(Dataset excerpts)
-------

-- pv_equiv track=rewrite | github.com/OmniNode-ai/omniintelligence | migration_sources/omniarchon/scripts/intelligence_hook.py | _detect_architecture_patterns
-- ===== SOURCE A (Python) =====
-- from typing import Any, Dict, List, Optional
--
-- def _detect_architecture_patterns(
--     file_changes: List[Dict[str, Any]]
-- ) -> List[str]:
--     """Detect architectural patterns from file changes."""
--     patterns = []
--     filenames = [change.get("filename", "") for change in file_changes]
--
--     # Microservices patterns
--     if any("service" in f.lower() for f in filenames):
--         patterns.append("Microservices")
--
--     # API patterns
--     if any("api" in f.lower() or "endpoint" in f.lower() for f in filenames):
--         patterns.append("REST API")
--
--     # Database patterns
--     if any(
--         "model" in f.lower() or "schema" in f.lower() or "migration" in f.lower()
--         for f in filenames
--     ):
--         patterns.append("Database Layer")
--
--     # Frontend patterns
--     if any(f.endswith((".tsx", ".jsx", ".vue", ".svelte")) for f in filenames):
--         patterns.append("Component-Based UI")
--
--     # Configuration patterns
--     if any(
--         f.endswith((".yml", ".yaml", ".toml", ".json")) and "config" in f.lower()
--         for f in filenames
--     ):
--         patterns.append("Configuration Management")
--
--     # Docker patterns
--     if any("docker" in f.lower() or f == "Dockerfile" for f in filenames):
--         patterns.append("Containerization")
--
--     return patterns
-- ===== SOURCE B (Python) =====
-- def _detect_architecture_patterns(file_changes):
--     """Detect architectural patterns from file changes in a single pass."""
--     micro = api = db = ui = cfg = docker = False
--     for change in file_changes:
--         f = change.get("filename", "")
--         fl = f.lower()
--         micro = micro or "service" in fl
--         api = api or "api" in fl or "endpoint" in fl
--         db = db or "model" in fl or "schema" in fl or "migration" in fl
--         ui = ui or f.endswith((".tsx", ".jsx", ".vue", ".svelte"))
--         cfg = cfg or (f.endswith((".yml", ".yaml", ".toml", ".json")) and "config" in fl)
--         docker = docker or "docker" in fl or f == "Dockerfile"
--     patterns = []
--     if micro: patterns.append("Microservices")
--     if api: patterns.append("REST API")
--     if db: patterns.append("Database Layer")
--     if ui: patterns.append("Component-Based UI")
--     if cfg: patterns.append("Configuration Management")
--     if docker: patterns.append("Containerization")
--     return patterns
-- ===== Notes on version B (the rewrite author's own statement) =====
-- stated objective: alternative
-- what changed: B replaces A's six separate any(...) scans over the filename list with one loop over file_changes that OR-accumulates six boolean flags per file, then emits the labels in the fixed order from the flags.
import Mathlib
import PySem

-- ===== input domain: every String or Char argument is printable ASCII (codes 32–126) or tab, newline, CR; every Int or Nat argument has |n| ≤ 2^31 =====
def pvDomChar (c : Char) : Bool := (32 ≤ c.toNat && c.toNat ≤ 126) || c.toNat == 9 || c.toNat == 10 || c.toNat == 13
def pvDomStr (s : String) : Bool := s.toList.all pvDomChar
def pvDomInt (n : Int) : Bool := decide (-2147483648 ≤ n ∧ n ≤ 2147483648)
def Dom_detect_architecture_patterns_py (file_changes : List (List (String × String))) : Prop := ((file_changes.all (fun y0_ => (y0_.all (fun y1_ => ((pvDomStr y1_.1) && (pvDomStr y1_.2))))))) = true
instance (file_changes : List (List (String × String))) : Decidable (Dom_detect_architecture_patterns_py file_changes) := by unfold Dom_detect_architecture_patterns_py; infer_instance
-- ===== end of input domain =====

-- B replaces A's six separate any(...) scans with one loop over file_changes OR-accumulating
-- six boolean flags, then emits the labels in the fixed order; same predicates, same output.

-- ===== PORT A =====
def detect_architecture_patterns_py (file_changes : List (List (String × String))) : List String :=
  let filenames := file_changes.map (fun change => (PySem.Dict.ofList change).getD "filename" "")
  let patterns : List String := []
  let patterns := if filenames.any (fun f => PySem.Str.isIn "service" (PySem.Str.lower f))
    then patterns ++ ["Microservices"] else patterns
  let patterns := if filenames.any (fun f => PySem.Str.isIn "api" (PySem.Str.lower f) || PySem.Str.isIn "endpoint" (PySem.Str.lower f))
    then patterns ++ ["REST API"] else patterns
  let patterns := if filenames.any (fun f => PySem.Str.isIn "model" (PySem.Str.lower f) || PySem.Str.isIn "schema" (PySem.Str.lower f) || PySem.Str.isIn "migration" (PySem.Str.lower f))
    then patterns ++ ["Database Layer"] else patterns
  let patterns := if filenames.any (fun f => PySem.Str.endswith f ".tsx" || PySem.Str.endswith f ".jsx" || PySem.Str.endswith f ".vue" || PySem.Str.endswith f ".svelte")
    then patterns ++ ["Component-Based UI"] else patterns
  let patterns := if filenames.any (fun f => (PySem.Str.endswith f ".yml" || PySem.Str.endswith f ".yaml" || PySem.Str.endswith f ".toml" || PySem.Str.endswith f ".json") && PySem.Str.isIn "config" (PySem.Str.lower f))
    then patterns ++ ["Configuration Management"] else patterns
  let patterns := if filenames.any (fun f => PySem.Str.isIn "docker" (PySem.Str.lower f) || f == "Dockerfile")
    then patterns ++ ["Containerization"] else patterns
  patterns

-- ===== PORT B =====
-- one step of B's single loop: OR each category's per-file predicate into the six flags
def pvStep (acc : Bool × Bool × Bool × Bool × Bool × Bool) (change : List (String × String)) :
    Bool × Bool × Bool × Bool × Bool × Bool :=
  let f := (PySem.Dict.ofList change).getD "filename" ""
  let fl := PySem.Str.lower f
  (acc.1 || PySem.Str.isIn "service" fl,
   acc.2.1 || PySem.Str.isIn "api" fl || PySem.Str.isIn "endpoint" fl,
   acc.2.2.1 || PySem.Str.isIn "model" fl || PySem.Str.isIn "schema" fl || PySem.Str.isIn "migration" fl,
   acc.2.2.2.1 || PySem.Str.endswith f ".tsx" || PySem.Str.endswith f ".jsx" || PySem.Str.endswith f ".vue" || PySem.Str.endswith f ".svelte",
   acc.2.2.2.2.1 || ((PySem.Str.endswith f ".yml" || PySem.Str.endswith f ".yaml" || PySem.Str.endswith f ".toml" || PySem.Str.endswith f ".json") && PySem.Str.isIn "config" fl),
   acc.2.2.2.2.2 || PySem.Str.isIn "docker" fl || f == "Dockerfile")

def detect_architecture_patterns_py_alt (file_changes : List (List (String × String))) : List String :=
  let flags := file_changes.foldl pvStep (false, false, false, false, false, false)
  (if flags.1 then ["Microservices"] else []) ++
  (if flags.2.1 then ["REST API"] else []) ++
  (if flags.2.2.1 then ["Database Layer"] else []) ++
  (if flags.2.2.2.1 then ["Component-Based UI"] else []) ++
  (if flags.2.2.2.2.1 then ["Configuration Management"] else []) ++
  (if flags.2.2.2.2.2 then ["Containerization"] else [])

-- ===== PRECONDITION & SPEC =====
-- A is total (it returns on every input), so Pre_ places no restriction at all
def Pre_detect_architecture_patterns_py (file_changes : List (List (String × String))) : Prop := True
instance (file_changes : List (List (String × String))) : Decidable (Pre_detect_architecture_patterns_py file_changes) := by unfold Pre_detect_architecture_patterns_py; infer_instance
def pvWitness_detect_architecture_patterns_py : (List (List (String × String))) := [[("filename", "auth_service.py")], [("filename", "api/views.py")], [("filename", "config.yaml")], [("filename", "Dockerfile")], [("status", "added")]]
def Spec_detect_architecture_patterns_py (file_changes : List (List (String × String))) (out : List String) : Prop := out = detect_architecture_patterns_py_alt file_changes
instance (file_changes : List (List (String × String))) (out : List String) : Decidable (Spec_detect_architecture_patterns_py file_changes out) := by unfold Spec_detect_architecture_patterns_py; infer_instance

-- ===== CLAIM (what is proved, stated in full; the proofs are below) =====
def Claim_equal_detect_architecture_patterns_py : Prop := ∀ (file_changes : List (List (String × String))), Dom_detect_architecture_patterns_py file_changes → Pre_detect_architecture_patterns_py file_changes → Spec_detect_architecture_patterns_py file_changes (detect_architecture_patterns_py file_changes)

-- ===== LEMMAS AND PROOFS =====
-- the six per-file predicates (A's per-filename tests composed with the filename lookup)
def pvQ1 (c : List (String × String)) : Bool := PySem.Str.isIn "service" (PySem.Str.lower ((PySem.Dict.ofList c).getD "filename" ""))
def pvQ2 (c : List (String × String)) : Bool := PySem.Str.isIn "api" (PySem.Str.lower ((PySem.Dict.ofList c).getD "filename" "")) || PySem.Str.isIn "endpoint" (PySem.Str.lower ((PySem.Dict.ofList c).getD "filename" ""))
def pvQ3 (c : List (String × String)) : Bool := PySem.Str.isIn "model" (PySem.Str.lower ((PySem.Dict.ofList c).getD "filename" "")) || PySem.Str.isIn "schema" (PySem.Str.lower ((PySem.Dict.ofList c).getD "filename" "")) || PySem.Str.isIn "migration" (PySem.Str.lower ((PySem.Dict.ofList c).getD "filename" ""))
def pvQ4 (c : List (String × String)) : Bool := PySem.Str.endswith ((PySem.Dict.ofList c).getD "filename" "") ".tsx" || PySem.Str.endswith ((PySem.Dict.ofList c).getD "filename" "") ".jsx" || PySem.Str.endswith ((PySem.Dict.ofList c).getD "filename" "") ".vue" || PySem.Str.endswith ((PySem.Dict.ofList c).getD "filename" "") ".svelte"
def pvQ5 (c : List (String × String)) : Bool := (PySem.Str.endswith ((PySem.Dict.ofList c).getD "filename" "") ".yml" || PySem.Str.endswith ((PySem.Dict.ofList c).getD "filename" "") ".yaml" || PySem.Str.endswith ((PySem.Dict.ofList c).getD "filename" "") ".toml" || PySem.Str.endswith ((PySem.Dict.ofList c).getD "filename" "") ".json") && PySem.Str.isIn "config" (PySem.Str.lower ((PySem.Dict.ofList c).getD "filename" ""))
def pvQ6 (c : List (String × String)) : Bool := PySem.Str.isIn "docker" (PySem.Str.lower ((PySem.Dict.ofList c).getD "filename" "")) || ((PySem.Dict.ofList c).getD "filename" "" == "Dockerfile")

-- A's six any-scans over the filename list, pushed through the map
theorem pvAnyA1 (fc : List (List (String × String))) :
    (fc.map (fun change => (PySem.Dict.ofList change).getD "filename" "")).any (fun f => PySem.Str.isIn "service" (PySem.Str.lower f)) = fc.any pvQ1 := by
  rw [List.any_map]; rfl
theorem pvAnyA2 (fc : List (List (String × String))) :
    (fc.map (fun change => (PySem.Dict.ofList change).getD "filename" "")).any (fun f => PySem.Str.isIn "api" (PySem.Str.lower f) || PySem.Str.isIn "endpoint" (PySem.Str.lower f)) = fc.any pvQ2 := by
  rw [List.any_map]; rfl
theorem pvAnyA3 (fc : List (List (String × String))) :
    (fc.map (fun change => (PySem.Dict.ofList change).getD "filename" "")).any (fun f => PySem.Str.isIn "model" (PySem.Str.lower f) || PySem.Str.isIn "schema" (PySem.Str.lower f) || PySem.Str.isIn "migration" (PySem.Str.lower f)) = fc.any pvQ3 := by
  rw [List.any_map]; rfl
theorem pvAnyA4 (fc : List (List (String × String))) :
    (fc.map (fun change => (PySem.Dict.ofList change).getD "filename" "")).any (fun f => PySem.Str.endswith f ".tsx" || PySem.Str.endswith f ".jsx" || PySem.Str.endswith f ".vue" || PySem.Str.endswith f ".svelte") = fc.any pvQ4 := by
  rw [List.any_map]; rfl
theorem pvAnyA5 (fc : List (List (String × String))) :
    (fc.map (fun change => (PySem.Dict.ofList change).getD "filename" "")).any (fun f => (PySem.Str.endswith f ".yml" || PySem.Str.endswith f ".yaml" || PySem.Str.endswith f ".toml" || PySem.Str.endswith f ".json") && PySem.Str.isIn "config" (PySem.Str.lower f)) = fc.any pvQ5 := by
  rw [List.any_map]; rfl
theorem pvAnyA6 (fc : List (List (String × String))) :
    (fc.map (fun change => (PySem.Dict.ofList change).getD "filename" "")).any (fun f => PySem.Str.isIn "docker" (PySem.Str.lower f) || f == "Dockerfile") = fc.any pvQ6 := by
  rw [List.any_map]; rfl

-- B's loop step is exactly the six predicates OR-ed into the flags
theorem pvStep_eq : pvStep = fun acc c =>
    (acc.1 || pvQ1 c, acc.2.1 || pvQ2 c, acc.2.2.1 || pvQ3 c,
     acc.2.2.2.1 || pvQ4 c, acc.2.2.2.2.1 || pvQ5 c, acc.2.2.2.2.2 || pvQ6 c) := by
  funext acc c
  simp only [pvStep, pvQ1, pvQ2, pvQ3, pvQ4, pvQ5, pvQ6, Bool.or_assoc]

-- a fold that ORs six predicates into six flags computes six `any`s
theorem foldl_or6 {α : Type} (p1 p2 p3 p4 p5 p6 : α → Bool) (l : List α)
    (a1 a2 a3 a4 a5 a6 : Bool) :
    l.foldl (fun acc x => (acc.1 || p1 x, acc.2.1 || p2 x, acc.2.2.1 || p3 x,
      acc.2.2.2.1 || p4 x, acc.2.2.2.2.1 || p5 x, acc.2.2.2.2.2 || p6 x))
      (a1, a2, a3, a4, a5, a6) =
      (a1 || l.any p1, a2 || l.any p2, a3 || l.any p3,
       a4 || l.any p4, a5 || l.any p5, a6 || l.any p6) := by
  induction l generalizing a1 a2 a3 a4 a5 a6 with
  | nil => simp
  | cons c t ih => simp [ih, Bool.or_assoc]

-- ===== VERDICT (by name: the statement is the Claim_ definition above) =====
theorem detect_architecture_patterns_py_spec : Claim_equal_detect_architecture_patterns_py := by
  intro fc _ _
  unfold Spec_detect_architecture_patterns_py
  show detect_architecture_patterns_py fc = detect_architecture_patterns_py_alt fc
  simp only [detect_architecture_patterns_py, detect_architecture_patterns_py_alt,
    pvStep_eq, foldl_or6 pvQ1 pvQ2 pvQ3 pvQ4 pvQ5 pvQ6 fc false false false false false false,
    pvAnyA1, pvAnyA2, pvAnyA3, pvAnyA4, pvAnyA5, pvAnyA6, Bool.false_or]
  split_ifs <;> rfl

-------

▸ **What you will do**
Scan the entries above and work out how many lines include the word "rewrite"; the reply is that number alone.

▸ **Written solution**
2